**Requirement:**
Check each line of the data below for the word "objective", then extract the ones that have it.

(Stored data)

-- pv_equiv track=rewrite | github.com/joaoemanuelzilli/CodeSprint | Competitive_Programming/4_escadinha.py | count
-- ===== SOURCE A (Python) =====
-- def count(sequence):
--     num = len(sequence)
--     if num <= 2:
--         return 1
--
--     count = 0
--     i = 0
--
--     while i < num - 1:
--         j = i
--         diff = sequence[j + 1] - sequence[j]
--         while j < num - 1 and sequence[j + 1] - sequence[j] == diff:
--             j += 1
--         count += 1
--         i = j
--     return count
-- ===== SOURCE B (Python) =====
-- def count(sequence):
--     if len(sequence) <= 2:
--         return 1
--     diffs = [b - a for a, b in zip(sequence, sequence[1:])]
--     return 1 + sum(1 for x, y in zip(diffs, diffs[1:]) if x != y)
-- ===== Notes on version B (the rewrite author's own statement) =====
-- stated objective: simpler
-- what changed: Replaces A's nested while-loop segment extension over indices by building the adjacent-difference list once and counting transitions between unequal neighbouring differences in one flat comprehension pass.
import Mathlib
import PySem

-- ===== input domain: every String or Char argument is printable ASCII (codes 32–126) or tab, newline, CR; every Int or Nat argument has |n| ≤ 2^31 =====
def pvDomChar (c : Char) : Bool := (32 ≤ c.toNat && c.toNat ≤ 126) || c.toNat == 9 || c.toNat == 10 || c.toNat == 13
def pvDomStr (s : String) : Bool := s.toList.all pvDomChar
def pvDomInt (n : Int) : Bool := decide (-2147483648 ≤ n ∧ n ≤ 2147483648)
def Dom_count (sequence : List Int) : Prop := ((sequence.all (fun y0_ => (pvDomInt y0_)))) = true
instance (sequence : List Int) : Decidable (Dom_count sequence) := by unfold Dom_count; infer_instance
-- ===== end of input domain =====

-- B replaces A's nested while-loop segment extension by a flat diff-list + count-of-transitions pass (objective: simpler).

-- ===== PORT A =====
-- Inner while loop: advance j while j < num-1 and sequence[j+1]-sequence[j] == diff.
-- Indices are always nonnegative and in range in A, so List.getD is exact here.
-- fuel only bounds the recursion depth (count passes enough for the loop to run to completion).
def countInner (s : List Int) (num : Nat) (diff : Int) : Nat → Nat → Nat
  | 0, j => j
  | fuel+1, j =>
    if j < num - 1 ∧ s.getD (j+1) 0 - s.getD j 0 = diff then
      countInner s num diff fuel (j+1)
    else j

-- Outer while loop: i jumps to the end j of the current constant-difference run.
def countOuter (s : List Int) (num : Nat) : Nat → Nat → Int → Int
  | 0, _, acc => acc
  | fuel+1, i, acc =>
    if i < num - 1 then
      countOuter s num fuel (countInner s num (s.getD (i+1) 0 - s.getD i 0) num i) (acc + 1)
    else acc

def count (sequence : List Int) : Int :=
  let num := sequence.length
  if num ≤ 2 then 1 else countOuter sequence num num 0 0

-- ===== PORT B =====
def count_alt (sequence : List Int) : Int :=
  if sequence.length ≤ 2 then 1
  else
    let diffs := (sequence.zip (sequence.drop 1)).map (fun p => p.2 - p.1)
    1 + (diffs.zip (diffs.drop 1)).foldl (fun acc p => if p.1 ≠ p.2 then acc + 1 else acc) 0

-- ===== PRECONDITION & SPEC =====
def Spec_count (sequence : List Int) (out : Int) : Prop := out = count_alt sequence
instance (sequence : List Int) (out : Int) : Decidable (Spec_count sequence out) := by unfold Spec_count; infer_instance

-- ===== CLAIM (what is proved, stated in full; the proofs are below) =====
def Claim_equal_count : Prop := ∀ (sequence : List Int), Dom_count sequence → Spec_count sequence (count sequence)

-- ===== LEMMAS AND PROOFS =====

-- transition count with explicit previous element
def tr (x : Int) : List Int → Int
  | [] => 0
  | y :: l => (if x ≠ y then 1 else 0) + tr y l

-- list-level version of A's outer loop over the diff list
def runsGo (x : Int) (l : List Int) (acc : Int) : Int :=
  match h : l.dropWhile (· = x) with
  | [] => acc + 1
  | y :: r => runsGo y r (acc + 1)
termination_by l.length
decreasing_by
  have := List.length_dropWhile_le (p := (· = x)) (l := l)
  simp [h] at this; omega

theorem tr_dropWhile (x : Int) (l : List Int) : tr x l = tr x (l.dropWhile (· = x)) := by
  induction l with
  | nil => rfl
  | cons y l ih =>
    by_cases hy : y = x
    · subst hy; simp [List.dropWhile, tr, ih]
    · simp [List.dropWhile, hy]

theorem runsGo_eq_tr (x : Int) (l : List Int) (acc : Int) :
    runsGo x l acc = acc + 1 + tr x l := by
  fun_induction runsGo with
  | case1 x l acc h => rw [tr_dropWhile, h]; simp [tr]
  | case2 x l acc y r h ih =>
    rw [ih, tr_dropWhile x l, h, tr]
    have : x ≠ y := by
      have := List.head_dropWhile_not (p := (· = x)) (l := l) (by simp [h])
      simp [h] at this; exact fun hc => this hc.symm
    simp only [ne_eq, this, not_false_iff, if_true]
    ring

-- B's fold over zipped adjacent pairs computes tr
theorem fold_zip_tr (x : Int) (l : List Int) (acc : Int) :
    ((x :: l).zip l).foldl (fun acc p => if p.1 ≠ p.2 then acc + 1 else acc) acc
      = acc + tr x l := by
  induction l generalizing x acc with
  | nil => simp [tr]
  | cons y r ih =>
    simp only [List.zip_cons_cons, List.foldl_cons, tr, ih]
    by_cases h : x = y
    · simp [h]
    · simp [h]
      ring

-- the diff list
def dl (s : List Int) : List Int := (s.zip (s.drop 1)).map (fun p => p.2 - p.1)

theorem dl_length (s : List Int) : (dl s).length = s.length - 1 := by
  simp [dl]

theorem dl_get (s : List Int) (k : Nat) (hk : k < s.length - 1) :
    (dl s)[k]'(by rw [dl_length]; omega)
      = s.getD (k+1) 0 - s.getD k 0 := by
  have h1 : k < s.length := by omega
  have h2 : k + 1 < s.length := by omega
  simp [dl, List.getD_eq_getElem?_getD, h1, h2]

theorem drop_len_takeWhile {α : Type} (p : α → Bool) (L : List α) :
    L.drop (L.takeWhile p).length = L.dropWhile p := by
  induction L with
  | nil => rfl
  | cons a L ih =>
    rw [List.takeWhile_cons, List.dropWhile_cons]
    by_cases h : p a = true
    · simp only [h, if_true]; simpa using ih
    · simp [h]

-- A's inner loop computes j + length of the constant run in the diff list (given enough fuel)
theorem countInner_eq (s : List Int) (diff : Int) (fuel j : Nat)
    (hf : s.length - 1 - j ≤ fuel) :
    countInner s s.length diff fuel j
      = j + ((dl s).drop j |>.takeWhile (· = diff)).length := by
  induction fuel generalizing j with
  | zero =>
    have : (dl s).drop j = [] := by
      apply List.drop_eq_nil_of_le; rw [dl_length]; omega
    rw [this]; simp [countInner]
  | succ fuel ih =>
    rw [countInner]
    by_cases hc : j < s.length - 1 ∧ s.getD (j+1) 0 - s.getD j 0 = diff
    · obtain ⟨hj, hd⟩ := hc
      have hdl : (dl s).drop j = (dl s)[j]'(by rw [dl_length]; omega) :: (dl s).drop (j+1) := by
        rw [List.drop_eq_getElem_cons (by rw [dl_length]; omega)]
      rw [if_pos ⟨hj, hd⟩, ih (j+1) (by omega), hdl, List.takeWhile_cons,
          if_pos (by simp only [decide_eq_true_eq, dl_get s j hj]; exact hd)]
      simp; omega
    · rw [if_neg hc]
      by_cases hj : j < s.length - 1
      · have hd : ¬ s.getD (j+1) 0 - s.getD j 0 = diff := fun h2 => hc ⟨hj, h2⟩
        have hdl : (dl s).drop j = (dl s)[j]'(by rw [dl_length]; omega) :: (dl s).drop (j+1) := by
          rw [List.drop_eq_getElem_cons (by rw [dl_length]; omega)]
        rw [hdl, List.takeWhile_cons, if_neg (by simp [dl_get s j hj]; exact hd)]
        simp
      · have : (dl s).drop j = [] := by
          apply List.drop_eq_nil_of_le; rw [dl_length]; omega
        rw [this]; simp

-- once i has passed the last run, any fuel returns the accumulator
theorem countOuter_stop (s : List Int) (num fuel i : Nat) (acc : Int)
    (h : ¬ i < num - 1) : countOuter s num fuel i acc = acc := by
  cases fuel with
  | zero => rfl
  | succ fuel => rw [countOuter, if_neg h]

-- A's outer loop equals the list-level recursion on the diff-list suffix (given enough fuel)
theorem countOuter_eq (s : List Int) (fuel i : Nat) (acc : Int)
    (hf : s.length - 1 - i ≤ fuel) (hi : i < s.length - 1) :
    countOuter s s.length fuel i acc
      = runsGo ((dl s)[i]'(by rw [dl_length]; omega)) ((dl s).drop (i+1)) acc := by
  induction fuel generalizing i acc with
  | zero => omega
  | succ fuel ih =>
    have hxmem : i < (dl s).length := by rw [dl_length]; omega
    set x := (dl s)[i]'hxmem with hx
    have hdiff : s.getD (i+1) 0 - s.getD i 0 = x := (dl_get s i hi).symm
    have hdl : (dl s).drop i = x :: (dl s).drop (i+1) := by
      rw [List.drop_eq_getElem_cons hxmem]
    have hin : countInner s s.length x s.length i
        = i + 1 + ((dl s).drop (i+1) |>.takeWhile (· = x)).length := by
      rw [countInner_eq s x s.length i (by omega), hdl, List.takeWhile_cons, if_pos (by simp)]
      simp; omega
    have hdropj : (dl s).drop (countInner s s.length x s.length i)
        = ((dl s).drop (i+1)).dropWhile (· = x) := by
      rw [hin, ← List.drop_drop]
      exact drop_len_takeWhile (fun z => decide (z = x)) ((dl s).drop (i+1))
    rw [countOuter, if_pos hi, hdiff]
    rw [runsGo]
    split
    · next hcase =>
      have hjlen : (dl s).drop (countInner s s.length x s.length i) = [] := by
        rw [hdropj, hcase]
      have hstop : ¬ countInner s s.length x s.length i < s.length - 1 := by
        intro hc
        have hne : (dl s).drop (countInner s s.length x s.length i) ≠ [] := by
          apply List.ne_nil_of_length_pos; rw [List.length_drop, dl_length]; omega
        exact hne hjlen
      exact countOuter_stop s s.length fuel _ (acc + 1) hstop
    · next y r hcase =>
      have hyr : (dl s).drop (countInner s s.length x s.length i) = y :: r := by
        rw [hdropj, hcase]
      have hjlt : countInner s s.length x s.length i < s.length - 1 := by
        have hne : (dl s).drop (countInner s s.length x s.length i) ≠ [] := by
          rw [hyr]; simp
        have := List.length_pos_of_ne_nil hne
        rw [List.length_drop, dl_length] at this; omega
      have hjge : i + 1 ≤ countInner s s.length x s.length i := by rw [hin]; omega
      have hjmem : countInner s s.length x s.length i < (dl s).length := by
        rw [dl_length]; omega
      have hgetj : (dl s)[countInner s s.length x s.length i]'hjmem = y := by
        have h1 := List.drop_eq_getElem_cons (l := dl s) hjmem
        rw [hyr] at h1; exact (List.cons.injEq .. ▸ h1).1.symm
      have hdropj1 : (dl s).drop (countInner s s.length x s.length i + 1) = r := by
        rw [← List.drop_drop, hyr]; simp
      have ih' := ih _ (acc + 1) (by omega) hjlt
      rw [ih', hgetj, hdropj1]

-- ===== VERDICT (by name: the statement is the Claim_ definition above) =====
theorem count_spec : Claim_equal_count := by
  intro s _
  unfold Spec_count count count_alt
  by_cases h2 : s.length ≤ 2
  · simp [h2]
  · simp only [h2, if_false]
    have hlen : 0 < s.length - 1 := by omega
    have hdl : dl s ≠ [] := by
      apply List.ne_nil_of_length_pos; rw [dl_length]; omega
    obtain ⟨x, l, hxl⟩ := List.exists_cons_of_ne_nil hdl
    have h0 : (dl s)[0]'(by rw [dl_length]; omega) = x := by simp [hxl]
    have hd1 : (dl s).drop 1 = l := by simp [hxl]
    show countOuter s s.length s.length 0 0
      = 1 + ((dl s).zip ((dl s).drop 1)).foldl
          (fun acc p => if p.1 ≠ p.2 then acc + 1 else acc) 0
    rw [countOuter_eq s s.length 0 0 (by omega) hlen, h0, hd1, runsGo_eq_tr, hxl]
    rw [fold_zip_tr]
    ring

**Answer section:**
-- stated objective: simpler
-- B replaces A's nested while-loop segment extension by a flat diff-list + count-of-transitions pass (objective: simpler).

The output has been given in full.